Несколько лет поколебавшись, в конце концов совет решил не расширять дорогу. Приобретенная земля была продана девелоперам. Лавки и дома, придя в запустение, были снесены. Там, где мясник Стэнли Холм когда-то вел торговлю, теперь только асфальт. Это парковка.
Когда я говорю, что я из Рочдейла, лондонцы улыбаются, как если бы само название было забавным. Меня это больше не напрягает и уж точно не удивляет. Действительно, уж если напрягаться, то по поводу самого города. Но то, что случилось с нами, могло случиться где угодно, я уверен.
В детстве я был вполне счастлив в Рочдейле. Наш дом стоял на краю города, и когда у меня наконец появился велосипед, я мог выезжать в сторону пустошей, иногда с кем-то из школы, чаще сам по себе. Через несколько минут я оказывался на просторе. Я гулял по холмам, иногда просто лежал в травяных впадинах, где было не слышно ветра. В первый раз, когда так лег, я был поражен: я никогда не слышал такой тишины. И в этой тишине вдруг зазвучала восходящая песня жаворонка.
Я бросал велосипед внизу, в безопасности у стоящей на отшибе гостиницы «Оуд-Беттс», и лежал так иногда часами. Иногда пел один жаворонок; иногда голос одного растворялся все выше и выше в небе, а другой только начинал подниматься. Порой, когда солнце выходило после дождика, бывало целое соревнование жаворонков.
В Лондоне даже на высоте моего этажа тишины нет. Даже в глубине 600-акрового парка я слышу шум движения со всех сторон и даже сверху. Но иногда утром я беру походный стул и иду в «утопленный сад» рядом с Оранжереей. Сажусь в один из просветов среди высоких лип и смотрю поверх цветных уступов на тихий овальный пруд. Среди кувшинок играют фонтаны, заглушая шумы снаружи зарослей. Вокруг нахально бегают белки и застенчиво – мышки. Голубь гортанно воркует у моих ног. И – в правильный сезон, в месяц, ровно противоположный нынешнему, – поют дрозды.
Сегодня я иду вокруг «утопленного сада» и вспоминаю разговор с Джулией. Наше фортепианное трио играло концерт где-то недалеко от Линца, и после мы вдвоем пошли в лес вокруг дома, в который нас пригласили. Это была ночь полной луны, и соловьи пели неистово.
– Роскошно, – сказал я. – Доницетти птичьего мира.
– Ш-ш-ш, Майкл, – сказала Джулия, прислонившись ко мне.
Соловей остановился, и Джулия сказала:
– Тебе не нравится?
– Это не моя птица. Ты любишь соловьев?
– Да.
– Это, должно быть, твои австрийские корни.
– О, не говори глупостей. Как насчет поцелуя? – Мы поцеловались и пошли дальше.

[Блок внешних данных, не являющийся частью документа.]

-- pv_equiv track=rewrite | github.com/mreishus/aoc | 2020/python2020/aoc/day10.py | part2
-- ===== SOURCE A (Python) =====
-- import functools
--
-- def part2(data):
--     voltages = set(data)
--     highest = max(data)
--
--     @functools.cache
--     def helper(v):
--         if v == highest:
--             return 1
--
--         answer = 0
--         for d in [1, 2, 3]:
--             v_step = v + d
--             if v_step not in voltages:
--                 continue
--             answer += helper(v_step)
--         return answer
--
--     return helper(0)
-- ===== SOURCE B (Python) =====
-- def part2(data):
--     voltages = set(data)
--     highest = max(data)
--     ways = {0: 1}
--     for v in sorted(voltages):
--         if v > 0:
--             ways[v] = ways.get(v - 1, 0) + ways.get(v - 2, 0) + ways.get(v - 3, 0)
--     return ways.get(highest, 0)
-- ===== Notes on version B (the rewrite author's own statement) =====
-- stated objective: alternative
-- what changed: Replaces the top-down memoized recursion (functools.cache helper recursing from the start toward the highest voltage) with an iterative bottom-up DP: a dict seeded with one arrangement at the start, filled over the sorted distinct voltages in ascending order by summing the three possible predecessor entries, returning the entry at the highest voltage.
import Mathlib
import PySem

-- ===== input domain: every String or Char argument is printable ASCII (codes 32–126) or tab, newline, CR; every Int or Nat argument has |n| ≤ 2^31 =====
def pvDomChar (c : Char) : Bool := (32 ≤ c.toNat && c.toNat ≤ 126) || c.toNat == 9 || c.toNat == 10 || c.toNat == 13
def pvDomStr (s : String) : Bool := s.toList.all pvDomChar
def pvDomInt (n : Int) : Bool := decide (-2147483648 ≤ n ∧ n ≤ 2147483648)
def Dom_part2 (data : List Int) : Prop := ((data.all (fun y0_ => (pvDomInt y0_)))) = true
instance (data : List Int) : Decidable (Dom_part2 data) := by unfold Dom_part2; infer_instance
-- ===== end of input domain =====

– Если это правда твоя любимая птица, я беру свои слова обратно.
– Спасибо. А твоя какая?
– Жаворонок, конечно.
– А, понимаю. «Взлетающий жаворонок»?[16]

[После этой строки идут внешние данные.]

-- pv_equiv track=rewrite | github.com/vmevada102/insilicopcr | insilico_pcr_parallel_multifasta.py | find_approx_matches
-- ===== SOURCE A (Python) =====
-- from typing import List, Tuple, Dict
--
-- IUPAC = {
--     'A': {'A'}, 'C': {'C'}, 'G': {'G'}, 'T': {'T'}, 'U': {'T'},
--     'R': {'A','G'}, 'Y': {'C','T'}, 'S': {'G','C'}, 'W': {'A','T'},
--     'K': {'G','T'}, 'M': {'A','C'}, 'B': {'C','G','T'}, 'D': {'A','G','T'},
--     'H': {'A','C','T'}, 'V': {'A','C','G'}, 'N': {'A','C','G','T'}
-- }
--
-- def primer_allowed_set(primer: str):
--     return [IUPAC.get(ch, {'A','C','G','T'}) for ch in primer.upper()]
--
-- def count_mismatches(seg: str, allowed_sets: List[set]) -> int:
--     mism = 0
--     for b, allow in zip(seg, allowed_sets):
--         if b not in allow:
--             mism += 1
--     return mism
--
-- def find_approx_matches(seq: str, primer: str, max_mismatch: int) -> List[Tuple[int,int,int]]:
--     L = len(primer)
--     if L == 0 or len(seq) < L:
--         return []
--     allowed = primer_allowed_set(primer)
--     hits = []
--     # naive sliding window (fast enough for bacterial-size sequences)
--     for i in range(0, len(seq) - L + 1):
--         seg = seq[i:i+L]
--         mm = count_mismatches(seg, allowed)
--         if mm <= max_mismatch:
--             hits.append((i, i+L, mm))
--     return hits
-- ===== SOURCE B (Python) =====
-- # B: transposed accumulation -- one mismatch-count array updated column-by-column
-- # over primer positions, then a single collection pass (no per-window slicing).
-- IUPAC = {
--     'A': {'A'}, 'C': {'C'}, 'G': {'G'}, 'T': {'T'}, 'U': {'T'},
--     'R': {'A','G'}, 'Y': {'C','T'}, 'S': {'G','C'}, 'W': {'A','T'},
--     'K': {'G','T'}, 'M': {'A','C'}, 'B': {'C','G','T'}, 'D': {'A','G','T'},
--     'H': {'A','C','T'}, 'V': {'A','C','G'}, 'N': {'A','C','G','T'}
-- }
--
-- def find_approx_matches(seq, primer, max_mismatch):
--     L = len(primer)
--     n = len(seq)
--     if L == 0 or n < L:
--         return []
--     counts = [0] * (n - L + 1)
--     for j, ch in enumerate(primer.upper()):
--         allow = IUPAC.get(ch, {'A', 'C', 'G', 'T'})
--         counts = [c + (0 if seq[i + j] in allow else 1) for i, c in enumerate(counts)]
--     return [(i, i + L, mm) for i, mm in enumerate(counts) if mm <= max_mismatch]
-- ===== Notes on version B (the rewrite author's own statement) =====
-- stated objective: alternative
-- what changed: A slides a window over seq, slicing out each segment and counting its mismatches against the primer's IUPAC sets; B never slices: it keeps one mismatch-count array over all window starts and updates it column-by-column per primer position, then collects the hits in a single final pass.
import Mathlib
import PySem

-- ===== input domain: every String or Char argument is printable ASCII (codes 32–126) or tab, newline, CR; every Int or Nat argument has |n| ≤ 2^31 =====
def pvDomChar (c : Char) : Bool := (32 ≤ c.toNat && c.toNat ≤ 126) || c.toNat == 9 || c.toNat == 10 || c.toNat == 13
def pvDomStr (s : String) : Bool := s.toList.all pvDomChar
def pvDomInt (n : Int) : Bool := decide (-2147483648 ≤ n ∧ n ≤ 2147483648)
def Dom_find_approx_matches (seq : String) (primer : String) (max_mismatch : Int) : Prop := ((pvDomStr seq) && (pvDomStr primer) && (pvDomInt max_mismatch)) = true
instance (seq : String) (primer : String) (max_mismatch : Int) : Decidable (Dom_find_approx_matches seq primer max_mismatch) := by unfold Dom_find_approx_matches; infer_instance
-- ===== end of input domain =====

-- B replaces A's per-window slice-and-count with a column-wise mismatch-count array; alternative structure, same exact results.


-- ===== PORT A =====
-- the IUPAC dict with .get default {'A','C','G','T'}; only membership is used, so a set is a distinct-element list
def pvIupacGet (c : Char) : List Char :=
  match c with
  | 'A' => ['A'] | 'C' => ['C'] | 'G' => ['G'] | 'T' => ['T'] | 'U' => ['T']
  | 'R' => ['A','G'] | 'Y' => ['C','T'] | 'S' => ['G','C'] | 'W' => ['A','T']
  | 'K' => ['G','T'] | 'M' => ['A','C'] | 'B' => ['C','G','T'] | 'D' => ['A','G','T']
  | 'H' => ['A','C','T'] | 'V' => ['A','C','G'] | 'N' => ['A','C','G','T']
  | _ => ['A','C','G','T']

def pvPrimerAllowedSet (primer : String) : List (List Char) :=
  (PySem.Chars.upper primer.toList).map pvIupacGet

def pvCountMismatches (seg : List Char) (allowed : List (List Char)) : Int :=
  (seg.zip allowed).foldl (fun m p => if p.1 ∈ p.2 then m else m + 1) 0

def find_approx_matches (seq : String) (primer : String) (max_mismatch : Int) : List (Int × Int × Int) :=
  let s := seq.toList
  let L : Int := (primer.toList.length : Int)
  if L = 0 ∨ (s.length : Int) < L then []
  else
    let allowed := pvPrimerAllowedSet primer
    (PySem.List.pyRange 0 ((s.length : Int) - L + 1) 1).foldl
      (fun hits i =>
        let seg := PySem.List.slice s (some i) (some (i + L))
        let mm := pvCountMismatches seg allowed
        if mm ≤ max_mismatch then hits ++ [(i, i + L, mm)] else hits) []

-- ===== PORT B =====
def find_approx_matches_alt (seq : String) (primer : String) (max_mismatch : Int) : List (Int × Int × Int) :=
  let s := seq.toList
  let L : Int := (primer.toList.length : Int)
  let n : Int := (s.length : Int)
  if L = 0 ∨ n < L then []
  else
    let counts0 : List Int := List.replicate (n - L + 1).toNat 0
    let counts := (PySem.List.enumerate (PySem.Chars.upper primer.toList)).foldl
      (fun cs jc =>
        let allow := pvIupacGet jc.2
        (PySem.List.enumerate cs).map
          (fun ic => ic.2 + (if PySem.List.pyGetD s (ic.1 + jc.1) ' ' ∈ allow then 0 else 1)))
      counts0
    (PySem.List.enumerate counts).filterMap
      (fun im => if im.2 ≤ max_mismatch then some (im.1, im.1 + L, im.2) else none)

-- ===== PRECONDITION & SPEC =====
def Spec_find_approx_matches (seq : String) (primer : String) (max_mismatch : Int) (out : List (Int × Int × Int)) : Prop := out = find_approx_matches_alt seq primer max_mismatch
instance (seq : String) (primer : String) (max_mismatch : Int) (out : List (Int × Int × Int)) : Decidable (Spec_find_approx_matches seq primer max_mismatch out) := by unfold Spec_find_approx_matches; infer_instance

-- ===== CLAIM (what is proved, stated in full; the proofs are below) =====
def Claim_equal_find_approx_matches : Prop := ∀ (seq : String) (primer : String) (max_mismatch : Int), Dom_find_approx_matches seq primer max_mismatch → Spec_find_approx_matches seq primer max_mismatch (find_approx_matches seq primer max_mismatch)

-- ===== LEMMAS AND PROOFS =====

-- mismatch count of the primer suffix `cs` laid over `s` starting at position `i`
def pvMmF (s : List Char) : Int → List Char → Int
  | _, [] => 0
  | i, c :: cs => (if PySem.List.pyGetD s i ' ' ∈ pvIupacGet c then 0 else 1) + pvMmF s (i + 1) cs

theorem pvEnum_length {α : Type} (xs : List α) (j : Int) :
    (PySem.List.enumerate xs j).length = xs.length := by
  induction xs generalizing j with
  | nil => rfl
  | cons x t ih => simp [PySem.List.enumerate, ih]

theorem pvEnum_getElem {α : Type} (xs : List α) (j : Int) (k : Nat)
    (h : k < (PySem.List.enumerate xs j).length) :
    (PySem.List.enumerate xs j)[k] = (j + k, xs[k]'(by simpa [pvEnum_length] using h)) := by
  induction xs generalizing j k with
  | nil => simp [PySem.List.enumerate] at h
  | cons x t ih =>
    cases k with
    | zero => simp [PySem.List.enumerate]
    | succ k =>
      have h' : k < (PySem.List.enumerate t (j + 1)).length := by
        simpa [PySem.List.enumerate] using h
      simp [PySem.List.enumerate, ih (j + 1) k h']
      omega

-- A's inner fold over the zipped window equals pvMmF
theorem pvA_fold (s : List Char) (up : List Char) :
    ∀ (i : Nat) (acc : Int), i + up.length ≤ s.length →
      (((List.take up.length (List.drop i s)).zip (up.map pvIupacGet)).foldl
        (fun m p => if p.1 ∈ p.2 then m else m + 1) acc) = acc + pvMmF s (i : Int) up := by
  induction up with
  | nil => intro i acc _; simp [pvMmF]
  | cons c cs ih =>
    intro i acc h
    have hi : i < s.length := by simp at h; omega
    have hdrop : List.drop i s = s[i] :: List.drop (i + 1) s :=
      (List.getElem_cons_drop (as := s) (i := i) hi).symm
    have hget : PySem.List.pyGetD s (i : Int) ' ' = s[i] := by
      simp [PySem.List.pyGetD_natCast, List.getD_eq_getElem?_getD, List.getElem?_eq_getElem hi]
    rw [hdrop]
    simp only [List.length_cons, List.take_succ_cons, List.map_cons, List.zip_cons_cons,
      List.foldl_cons]
    have h' : (i + 1) + cs.length ≤ s.length := by simp at h; omega
    rw [ih (i + 1) _ h']
    simp only [pvMmF, hget]
    push_cast
    split_ifs <;> ring

-- one column update, on a counts list of the canonical map-over-range shape
theorem pvCol_step (s : List Char) (K : Nat) (f : Nat → Int) (j : Int) (c : Char) :
    (PySem.List.enumerate ((List.range K).map f)).map
      (fun ic => ic.2 + (if PySem.List.pyGetD s (ic.1 + j) ' ' ∈ pvIupacGet c then 0 else 1))
    = (List.range K).map
      (fun k => f k + (if PySem.List.pyGetD s ((k : Int) + j) ' ' ∈ pvIupacGet c then 0 else 1)) := by
  apply List.ext_getElem
  · simp
  · intro k h1 h2
    have hk : k < K := by simpa using h2
    have he : k < (PySem.List.enumerate ((List.range K).map f) 0).length := by
      rw [pvEnum_length]; simpa using hk
    simp only [List.getElem_map, pvEnum_getElem _ _ _ he, List.getElem_range]
    simp

-- the whole column fold turns the zero array into the pvMmF array
theorem pvCol_fold (s : List Char) (up : List Char) :
    ∀ (j : Int) (K : Nat) (f : Nat → Int),
      (PySem.List.enumerate up j).foldl
        (fun cs jc =>
          (PySem.List.enumerate cs).map
            (fun ic => ic.2 + (if PySem.List.pyGetD s (ic.1 + jc.1) ' ' ∈ pvIupacGet jc.2 then 0 else 1)))
        ((List.range K).map f)
      = (List.range K).map (fun k => f k + pvMmF s ((k : Int) + j) up) := by
  induction up with
  | nil => intro j K f; simp [PySem.List.enumerate, pvMmF]
  | cons c cs ih =>
    intro j K f
    simp only [PySem.List.enumerate, List.foldl_cons]
    rw [pvCol_step s K f j c, ih (j + 1) K]
    apply List.map_congr_left
    intro k _
    simp only [pvMmF]
    ring_nf

theorem pvEnum_map_range {β : Type} (g : Nat → β) (K : Nat) :
    PySem.List.enumerate ((List.range K).map g) 0 = (List.range K).map (fun k : Nat => ((k : Int), g k)) := by
  apply List.ext_getElem
  · simp
  · intro k h1 h2
    have hk : k < K := by simpa using h2
    have he : k < (PySem.List.enumerate ((List.range K).map g) 0).length := by
      rw [pvEnum_length]; simpa using hk
    simp [pvEnum_getElem _ _ _ he]

theorem pvMapFilter {α β : Type} (p : α → Bool) (f : α → β) (l : List α) :
    (List.filter p l).map f = List.filterMap (fun x => if p x then some (f x) else none) l := by
  induction l with
  | nil => rfl
  | cons a t ih => by_cases h : p a <;> simp [h, ih]

-- ===== VERDICT (by name: the statement is the Claim_ definition above) =====
theorem find_approx_matches_spec : Claim_equal_find_approx_matches := by
  intro seq primer mmx _
  unfold Spec_find_approx_matches find_approx_matches find_approx_matches_alt
  dsimp only
  by_cases hg : ((primer.toList.length : Int) = 0 ∨ ((seq.toList.length : Int) < (primer.toList.length : Int)))
  · rw [if_pos hg, if_pos hg]
  · rw [if_neg hg, if_neg hg]
    have hL0 : (primer.toList.length : Int) ≠ 0 := fun h => hg (Or.inl h)
    have hLn : ¬ ((seq.toList.length : Int) < (primer.toList.length : Int)) := fun h => hg (Or.inr h)
    set s := seq.toList with hs
    have hL1 : 1 ≤ primer.toList.length := by
      by_contra h
      exact hL0 (by omega)
    have hLen : primer.toList.length ≤ s.length := by exact_mod_cast not_lt.mp hLn
    set Ln := primer.toList.length with hLdef
    set K := s.length - Ln + 1 with hK
    have hKi : ((s.length : Int) - (Ln : Int) + 1) = (K : Int) := by push_cast [hK]; omega
    have htoNat : ((s.length : Int) - (Ln : Int) + 1).toNat = K := by
      rw [hKi]; exact Int.toNat_natCast K
    set up := PySem.Chars.upper primer.toList with hup
    have hupl : up.length = Ln := by
      simp only [hup, PySem.Chars.upper, List.length_map]
      rfl
    -- B side: the counts array is exactly the pvMmF array over window starts
    rw [htoNat]
    have hrep : (List.replicate K (0:Int)) = (List.range K).map (fun _ => (0:Int)) := by simp
    rw [hrep, pvCol_fold s up 0 K (fun _ => 0), pvEnum_map_range, List.filterMap_map]
    -- A side: rewrite the fold over the range window by window, then flatten it
    rw [hKi, PySem.List.pyRange_zero_natCast K, List.foldl_map]
    rw [PySem.List.foldl_congr_mem (List.range K) _
      (fun hits (k : Nat) => if decide (pvMmF s (k : Int) up ≤ mmx) = true then
        hits ++ [((k : Int), (k : Int) + (Ln : Int), pvMmF s (k : Int) up)] else hits) []
      ?_]
    · rw [PySem.List.foldl_append_if, pvMapFilter]
      simp only [List.nil_append]
      apply List.filterMap_congr
      intro k _
      simp [decide_eq_true_eq]
    · intro acc k hk
      have hkK : k < K := List.mem_range.mp hk
      have hcast : (k : Int) + (Ln : Int) = ((k + Ln : Nat) : Int) := by push_cast; ring
      have hslice : PySem.List.slice s (some (k : Int)) (some ((k : Int) + (Ln : Int)))
          = List.take Ln (List.drop k s) := by
        rw [hcast, PySem.List.slice_natCast s k (k + Ln)]
        congr 1
        omega
      simp only [hslice, pvPrimerAllowedSet, ← hup, pvCountMismatches]
      have hb : k + up.length ≤ s.length := by rw [hupl]; omega
      rw [← hupl, pvA_fold s up k 0 hb]
      simp only [zero_add, decide_eq_true_eq]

– О нет – совсем не поэтому.
– Невзрачная пичуга…
– Ну твой соловей тоже не райская птица.
– Кажется, среди композиторов не так много красавцев, – сказала Джулия чуть погодя. – Шуберт был немного лягушкой.
– Но лягушкой, которую ты бы поцеловала?
– Да, – сказала Джулия, не колеблясь.
– Даже если бы это его отвлекло от творчества?
– Нет, – сказала Джулия. – Тогда нет. Но я не думаю, что это его отвлекло бы. Его бы вдохновило, и он бы закончил свою «Неоконченную».
– Верю, что закончил бы. Так что хорошо, что ты его не поцеловала.
Начинало накрапывать, и мы свернули к дому.
Когда я пробовался в квартет «Маджоре», Эллен спросила, как Джулия. Они были знакомы: наше трио и их квартет – оба тогда недавно сформировавшиеся – встретились на летней программе в Банфе в Канаде.
Я сказал, что мы потеряли друг друга из виду.
– О, как жаль, – сказала Эллен. – А как Мария? Замечательная виолончелистка! Я думала, вы втроем потрясающе хорошо вместе играли. Вы были созданы друг для друга.